▶ _PROBLEM DETAILS_: Go through the entries below and print, exactly, the lines starting at the one with "e0 erest =>" and ending at the one with "rw [show (1", keeping both ends and no others.

________________

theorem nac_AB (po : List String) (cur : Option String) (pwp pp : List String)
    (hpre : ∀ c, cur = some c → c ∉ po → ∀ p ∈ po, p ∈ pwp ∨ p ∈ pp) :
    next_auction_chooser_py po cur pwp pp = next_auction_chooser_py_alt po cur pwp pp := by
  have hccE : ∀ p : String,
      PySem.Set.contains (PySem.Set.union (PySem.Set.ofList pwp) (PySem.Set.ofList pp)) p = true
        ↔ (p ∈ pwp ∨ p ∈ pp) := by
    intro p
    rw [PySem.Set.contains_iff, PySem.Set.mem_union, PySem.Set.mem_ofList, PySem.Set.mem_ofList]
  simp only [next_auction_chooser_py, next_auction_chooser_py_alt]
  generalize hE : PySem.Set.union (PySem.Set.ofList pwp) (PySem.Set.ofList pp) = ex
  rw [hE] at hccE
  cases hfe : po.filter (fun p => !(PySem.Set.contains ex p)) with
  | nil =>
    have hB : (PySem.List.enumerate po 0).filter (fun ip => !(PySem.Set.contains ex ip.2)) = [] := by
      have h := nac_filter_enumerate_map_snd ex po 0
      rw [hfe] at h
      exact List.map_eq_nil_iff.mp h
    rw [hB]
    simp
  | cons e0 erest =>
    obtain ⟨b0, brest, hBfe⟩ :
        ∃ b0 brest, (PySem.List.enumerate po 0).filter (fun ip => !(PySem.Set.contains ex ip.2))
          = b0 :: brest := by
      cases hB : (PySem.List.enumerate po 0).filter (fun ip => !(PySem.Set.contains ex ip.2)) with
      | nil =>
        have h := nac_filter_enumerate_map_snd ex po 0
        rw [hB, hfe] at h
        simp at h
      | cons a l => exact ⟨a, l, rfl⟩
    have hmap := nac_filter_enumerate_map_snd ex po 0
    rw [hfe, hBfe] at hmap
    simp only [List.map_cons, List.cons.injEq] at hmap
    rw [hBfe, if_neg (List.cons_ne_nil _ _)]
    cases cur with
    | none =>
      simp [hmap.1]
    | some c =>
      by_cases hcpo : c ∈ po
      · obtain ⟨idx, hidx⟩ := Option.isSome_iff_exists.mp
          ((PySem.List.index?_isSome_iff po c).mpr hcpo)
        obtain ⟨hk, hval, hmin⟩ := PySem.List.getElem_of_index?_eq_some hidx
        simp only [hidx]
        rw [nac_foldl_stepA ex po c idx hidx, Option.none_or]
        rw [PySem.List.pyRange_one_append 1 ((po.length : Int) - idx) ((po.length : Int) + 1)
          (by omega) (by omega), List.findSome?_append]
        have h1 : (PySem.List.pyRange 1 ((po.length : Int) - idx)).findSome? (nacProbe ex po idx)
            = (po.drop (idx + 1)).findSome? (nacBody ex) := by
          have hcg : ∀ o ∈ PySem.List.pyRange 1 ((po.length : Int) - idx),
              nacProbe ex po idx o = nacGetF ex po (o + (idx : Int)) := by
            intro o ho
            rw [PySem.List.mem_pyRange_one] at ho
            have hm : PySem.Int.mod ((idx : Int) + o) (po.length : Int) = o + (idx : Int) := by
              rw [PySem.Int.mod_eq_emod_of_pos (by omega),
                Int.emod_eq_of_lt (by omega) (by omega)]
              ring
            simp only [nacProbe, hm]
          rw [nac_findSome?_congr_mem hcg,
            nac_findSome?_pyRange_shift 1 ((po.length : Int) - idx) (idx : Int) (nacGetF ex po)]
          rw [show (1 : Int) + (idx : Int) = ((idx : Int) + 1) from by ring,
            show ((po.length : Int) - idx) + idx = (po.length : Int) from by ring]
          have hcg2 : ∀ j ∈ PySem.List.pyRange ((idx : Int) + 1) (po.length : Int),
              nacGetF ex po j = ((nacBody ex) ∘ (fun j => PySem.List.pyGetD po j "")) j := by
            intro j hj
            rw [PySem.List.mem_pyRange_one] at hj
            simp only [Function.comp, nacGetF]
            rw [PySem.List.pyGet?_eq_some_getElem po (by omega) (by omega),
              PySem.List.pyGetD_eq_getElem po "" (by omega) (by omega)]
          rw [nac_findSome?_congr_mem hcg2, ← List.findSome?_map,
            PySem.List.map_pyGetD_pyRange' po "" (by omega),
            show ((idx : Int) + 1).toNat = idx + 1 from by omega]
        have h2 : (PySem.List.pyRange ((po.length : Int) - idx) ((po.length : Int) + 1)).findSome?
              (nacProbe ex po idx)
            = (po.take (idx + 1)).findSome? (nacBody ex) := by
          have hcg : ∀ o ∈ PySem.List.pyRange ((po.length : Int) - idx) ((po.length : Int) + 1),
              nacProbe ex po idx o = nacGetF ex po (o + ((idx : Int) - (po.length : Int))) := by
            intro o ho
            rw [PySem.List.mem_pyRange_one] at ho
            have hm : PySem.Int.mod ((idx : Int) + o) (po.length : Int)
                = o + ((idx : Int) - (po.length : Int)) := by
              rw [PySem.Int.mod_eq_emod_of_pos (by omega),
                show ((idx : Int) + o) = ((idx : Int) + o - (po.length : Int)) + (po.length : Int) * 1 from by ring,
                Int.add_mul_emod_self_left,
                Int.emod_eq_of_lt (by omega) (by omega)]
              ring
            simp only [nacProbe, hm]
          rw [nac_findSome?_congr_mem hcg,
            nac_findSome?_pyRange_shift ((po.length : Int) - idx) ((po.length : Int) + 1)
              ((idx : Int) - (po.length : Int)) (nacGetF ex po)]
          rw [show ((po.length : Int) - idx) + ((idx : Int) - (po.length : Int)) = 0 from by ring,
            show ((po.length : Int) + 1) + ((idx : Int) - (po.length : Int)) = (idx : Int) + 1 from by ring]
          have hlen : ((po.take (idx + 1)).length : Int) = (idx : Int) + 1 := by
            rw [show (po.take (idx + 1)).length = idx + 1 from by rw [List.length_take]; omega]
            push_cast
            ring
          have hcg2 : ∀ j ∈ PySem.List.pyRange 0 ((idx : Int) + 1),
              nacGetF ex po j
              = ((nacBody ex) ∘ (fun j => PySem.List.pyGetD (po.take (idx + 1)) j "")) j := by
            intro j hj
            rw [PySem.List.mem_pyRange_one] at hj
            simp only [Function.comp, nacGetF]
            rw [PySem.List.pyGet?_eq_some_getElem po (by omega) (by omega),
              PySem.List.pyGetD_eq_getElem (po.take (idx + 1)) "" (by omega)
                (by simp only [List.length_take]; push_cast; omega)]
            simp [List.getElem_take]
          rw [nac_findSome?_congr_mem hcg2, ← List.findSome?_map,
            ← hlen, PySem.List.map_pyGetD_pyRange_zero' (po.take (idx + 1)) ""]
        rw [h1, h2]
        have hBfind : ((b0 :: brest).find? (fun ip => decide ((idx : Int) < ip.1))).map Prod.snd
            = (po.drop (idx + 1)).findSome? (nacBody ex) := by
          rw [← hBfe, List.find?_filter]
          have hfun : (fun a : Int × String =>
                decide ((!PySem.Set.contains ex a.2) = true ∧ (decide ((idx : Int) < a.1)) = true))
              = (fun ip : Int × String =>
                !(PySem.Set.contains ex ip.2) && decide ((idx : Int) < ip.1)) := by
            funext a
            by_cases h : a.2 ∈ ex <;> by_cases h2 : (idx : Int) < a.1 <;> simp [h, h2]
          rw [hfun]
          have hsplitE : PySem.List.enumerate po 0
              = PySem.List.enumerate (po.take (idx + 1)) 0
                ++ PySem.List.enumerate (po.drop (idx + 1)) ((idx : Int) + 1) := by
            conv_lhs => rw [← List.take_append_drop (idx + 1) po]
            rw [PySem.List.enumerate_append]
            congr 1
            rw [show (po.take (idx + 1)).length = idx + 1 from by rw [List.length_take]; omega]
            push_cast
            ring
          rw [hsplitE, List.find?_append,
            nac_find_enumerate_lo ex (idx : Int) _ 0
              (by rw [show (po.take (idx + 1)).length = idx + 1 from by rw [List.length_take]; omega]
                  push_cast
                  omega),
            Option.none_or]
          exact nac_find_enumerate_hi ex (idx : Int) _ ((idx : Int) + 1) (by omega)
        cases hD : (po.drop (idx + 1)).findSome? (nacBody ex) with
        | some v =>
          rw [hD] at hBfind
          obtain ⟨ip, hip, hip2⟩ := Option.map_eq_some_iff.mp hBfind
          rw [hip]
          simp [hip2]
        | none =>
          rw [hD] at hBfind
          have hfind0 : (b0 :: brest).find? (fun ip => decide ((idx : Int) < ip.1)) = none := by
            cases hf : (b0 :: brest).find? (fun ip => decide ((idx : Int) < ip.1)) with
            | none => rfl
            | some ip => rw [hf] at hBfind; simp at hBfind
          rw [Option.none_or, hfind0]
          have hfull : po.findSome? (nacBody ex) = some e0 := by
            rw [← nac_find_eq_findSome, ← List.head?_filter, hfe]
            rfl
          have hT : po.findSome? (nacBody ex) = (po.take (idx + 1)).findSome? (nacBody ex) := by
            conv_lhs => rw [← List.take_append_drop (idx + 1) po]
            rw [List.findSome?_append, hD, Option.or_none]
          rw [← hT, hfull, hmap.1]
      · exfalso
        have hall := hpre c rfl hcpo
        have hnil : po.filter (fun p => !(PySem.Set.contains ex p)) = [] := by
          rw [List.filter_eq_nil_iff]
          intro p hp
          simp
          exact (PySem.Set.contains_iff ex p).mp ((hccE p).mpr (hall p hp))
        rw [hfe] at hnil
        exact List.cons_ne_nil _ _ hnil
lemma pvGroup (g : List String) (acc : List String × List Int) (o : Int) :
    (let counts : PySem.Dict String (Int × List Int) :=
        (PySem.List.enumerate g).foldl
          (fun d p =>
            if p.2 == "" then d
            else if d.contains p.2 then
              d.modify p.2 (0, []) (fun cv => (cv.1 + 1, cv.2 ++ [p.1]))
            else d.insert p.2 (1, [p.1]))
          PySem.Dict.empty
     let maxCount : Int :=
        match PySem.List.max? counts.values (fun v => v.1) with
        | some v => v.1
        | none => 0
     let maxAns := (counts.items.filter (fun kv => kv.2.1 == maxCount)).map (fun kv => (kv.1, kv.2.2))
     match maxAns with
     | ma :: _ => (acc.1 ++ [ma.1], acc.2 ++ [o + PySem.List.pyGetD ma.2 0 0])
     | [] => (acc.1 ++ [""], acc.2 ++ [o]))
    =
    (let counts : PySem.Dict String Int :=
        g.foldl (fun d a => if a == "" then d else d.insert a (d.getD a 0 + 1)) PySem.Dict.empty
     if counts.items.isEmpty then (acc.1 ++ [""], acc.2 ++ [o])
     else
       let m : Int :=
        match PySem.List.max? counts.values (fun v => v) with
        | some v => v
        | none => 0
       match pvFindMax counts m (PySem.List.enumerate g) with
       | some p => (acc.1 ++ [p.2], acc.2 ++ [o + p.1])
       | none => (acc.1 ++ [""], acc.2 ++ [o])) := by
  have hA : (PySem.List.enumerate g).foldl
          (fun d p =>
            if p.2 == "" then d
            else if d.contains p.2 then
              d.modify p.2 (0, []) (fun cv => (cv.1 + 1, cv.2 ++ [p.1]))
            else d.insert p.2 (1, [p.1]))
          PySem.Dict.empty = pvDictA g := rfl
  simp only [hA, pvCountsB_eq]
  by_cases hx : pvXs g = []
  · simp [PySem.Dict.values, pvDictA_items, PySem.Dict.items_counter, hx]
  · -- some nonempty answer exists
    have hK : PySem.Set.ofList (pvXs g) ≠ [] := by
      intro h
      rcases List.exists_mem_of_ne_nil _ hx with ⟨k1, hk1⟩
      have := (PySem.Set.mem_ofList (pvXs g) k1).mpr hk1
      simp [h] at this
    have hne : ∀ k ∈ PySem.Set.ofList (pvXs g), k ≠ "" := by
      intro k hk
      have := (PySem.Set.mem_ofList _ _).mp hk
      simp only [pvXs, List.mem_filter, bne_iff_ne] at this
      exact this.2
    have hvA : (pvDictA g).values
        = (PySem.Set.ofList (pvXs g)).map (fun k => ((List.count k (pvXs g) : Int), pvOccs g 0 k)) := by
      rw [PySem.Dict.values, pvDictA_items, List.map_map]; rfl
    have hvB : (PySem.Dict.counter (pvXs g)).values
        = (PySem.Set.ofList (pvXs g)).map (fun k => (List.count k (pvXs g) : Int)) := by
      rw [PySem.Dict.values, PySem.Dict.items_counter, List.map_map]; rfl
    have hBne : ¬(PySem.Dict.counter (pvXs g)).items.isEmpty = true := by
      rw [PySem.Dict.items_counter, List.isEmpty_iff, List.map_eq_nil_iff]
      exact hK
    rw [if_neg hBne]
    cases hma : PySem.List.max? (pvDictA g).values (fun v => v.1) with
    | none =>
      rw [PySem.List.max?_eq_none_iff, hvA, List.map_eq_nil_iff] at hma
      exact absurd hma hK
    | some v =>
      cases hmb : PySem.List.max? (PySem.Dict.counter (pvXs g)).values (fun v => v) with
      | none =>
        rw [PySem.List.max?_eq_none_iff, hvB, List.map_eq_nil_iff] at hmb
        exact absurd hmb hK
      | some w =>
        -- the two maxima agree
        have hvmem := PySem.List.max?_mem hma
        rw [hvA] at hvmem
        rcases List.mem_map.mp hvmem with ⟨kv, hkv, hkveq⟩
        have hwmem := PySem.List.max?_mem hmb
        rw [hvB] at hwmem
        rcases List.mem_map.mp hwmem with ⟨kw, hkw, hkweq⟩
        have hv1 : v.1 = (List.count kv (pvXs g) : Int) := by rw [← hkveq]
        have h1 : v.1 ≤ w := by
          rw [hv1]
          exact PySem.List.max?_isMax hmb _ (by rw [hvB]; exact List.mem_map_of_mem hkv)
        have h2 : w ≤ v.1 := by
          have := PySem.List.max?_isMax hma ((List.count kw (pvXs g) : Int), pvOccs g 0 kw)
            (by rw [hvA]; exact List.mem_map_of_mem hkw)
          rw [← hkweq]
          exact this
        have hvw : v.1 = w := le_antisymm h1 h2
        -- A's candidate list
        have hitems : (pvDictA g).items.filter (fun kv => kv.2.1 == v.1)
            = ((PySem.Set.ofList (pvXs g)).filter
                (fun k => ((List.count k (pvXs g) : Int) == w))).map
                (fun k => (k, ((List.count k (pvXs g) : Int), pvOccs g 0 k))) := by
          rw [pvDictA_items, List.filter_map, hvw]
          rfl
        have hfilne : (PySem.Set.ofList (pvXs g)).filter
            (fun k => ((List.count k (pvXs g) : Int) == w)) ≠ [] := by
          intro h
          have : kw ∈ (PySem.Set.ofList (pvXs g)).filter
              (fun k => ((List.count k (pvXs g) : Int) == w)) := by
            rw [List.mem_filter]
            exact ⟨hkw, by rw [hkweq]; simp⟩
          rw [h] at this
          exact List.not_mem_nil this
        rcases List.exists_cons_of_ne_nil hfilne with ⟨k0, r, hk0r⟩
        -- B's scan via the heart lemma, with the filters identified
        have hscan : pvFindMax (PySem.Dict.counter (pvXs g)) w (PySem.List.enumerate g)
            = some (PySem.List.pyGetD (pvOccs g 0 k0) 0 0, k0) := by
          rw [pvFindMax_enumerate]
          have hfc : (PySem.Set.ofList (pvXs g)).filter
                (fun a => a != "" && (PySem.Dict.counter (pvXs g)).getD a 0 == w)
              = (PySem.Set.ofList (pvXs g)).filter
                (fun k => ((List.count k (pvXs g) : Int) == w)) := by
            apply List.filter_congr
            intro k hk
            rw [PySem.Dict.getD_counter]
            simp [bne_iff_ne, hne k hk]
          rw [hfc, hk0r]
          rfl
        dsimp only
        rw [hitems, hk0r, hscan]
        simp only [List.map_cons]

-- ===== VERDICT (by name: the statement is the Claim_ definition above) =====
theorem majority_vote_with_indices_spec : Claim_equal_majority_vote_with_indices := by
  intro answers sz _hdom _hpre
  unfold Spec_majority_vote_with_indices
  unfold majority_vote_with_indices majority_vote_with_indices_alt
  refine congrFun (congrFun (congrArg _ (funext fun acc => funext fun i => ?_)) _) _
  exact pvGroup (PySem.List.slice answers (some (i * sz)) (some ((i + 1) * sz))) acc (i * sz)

________________

▶ _RESULT OF THIS EXERCISE_:
  | cons e0 erest =>
    obtain ⟨b0, brest, hBfe⟩ :
        ∃ b0 brest, (PySem.List.enumerate po 0).filter (fun ip => !(PySem.Set.contains ex ip.2))
          = b0 :: brest := by
      cases hB : (PySem.List.enumerate po 0).filter (fun ip => !(PySem.Set.contains ex ip.2)) with
      | nil =>
        have h := nac_filter_enumerate_map_snd ex po 0
        rw [hB, hfe] at h
        simp at h
      | cons a l => exact ⟨a, l, rfl⟩
    have hmap := nac_filter_enumerate_map_snd ex po 0
    rw [hfe, hBfe] at hmap
    simp only [List.map_cons, List.cons.injEq] at hmap
    rw [hBfe, if_neg (List.cons_ne_nil _ _)]
    cases cur with
    | none =>
      simp [hmap.1]
    | some c =>
      by_cases hcpo : c ∈ po
      · obtain ⟨idx, hidx⟩ := Option.isSome_iff_exists.mp
          ((PySem.List.index?_isSome_iff po c).mpr hcpo)
        obtain ⟨hk, hval, hmin⟩ := PySem.List.getElem_of_index?_eq_some hidx
        simp only [hidx]
        rw [nac_foldl_stepA ex po c idx hidx, Option.none_or]
        rw [PySem.List.pyRange_one_append 1 ((po.length : Int) - idx) ((po.length : Int) + 1)
          (by omega) (by omega), List.findSome?_append]
        have h1 : (PySem.List.pyRange 1 ((po.length : Int) - idx)).findSome? (nacProbe ex po idx)
            = (po.drop (idx + 1)).findSome? (nacBody ex) := by
          have hcg : ∀ o ∈ PySem.List.pyRange 1 ((po.length : Int) - idx),
              nacProbe ex po idx o = nacGetF ex po (o + (idx : Int)) := by
            intro o ho
            rw [PySem.List.mem_pyRange_one] at ho
            have hm : PySem.Int.mod ((idx : Int) + o) (po.length : Int) = o + (idx : Int) := by
              rw [PySem.Int.mod_eq_emod_of_pos (by omega),
                Int.emod_eq_of_lt (by omega) (by omega)]
              ring
            simp only [nacProbe, hm]
          rw [nac_findSome?_congr_mem hcg,
            nac_findSome?_pyRange_shift 1 ((po.length : Int) - idx) (idx : Int) (nacGetF ex po)]
          rw [show (1 : Int) + (idx : Int) = ((idx : Int) + 1) from by ring,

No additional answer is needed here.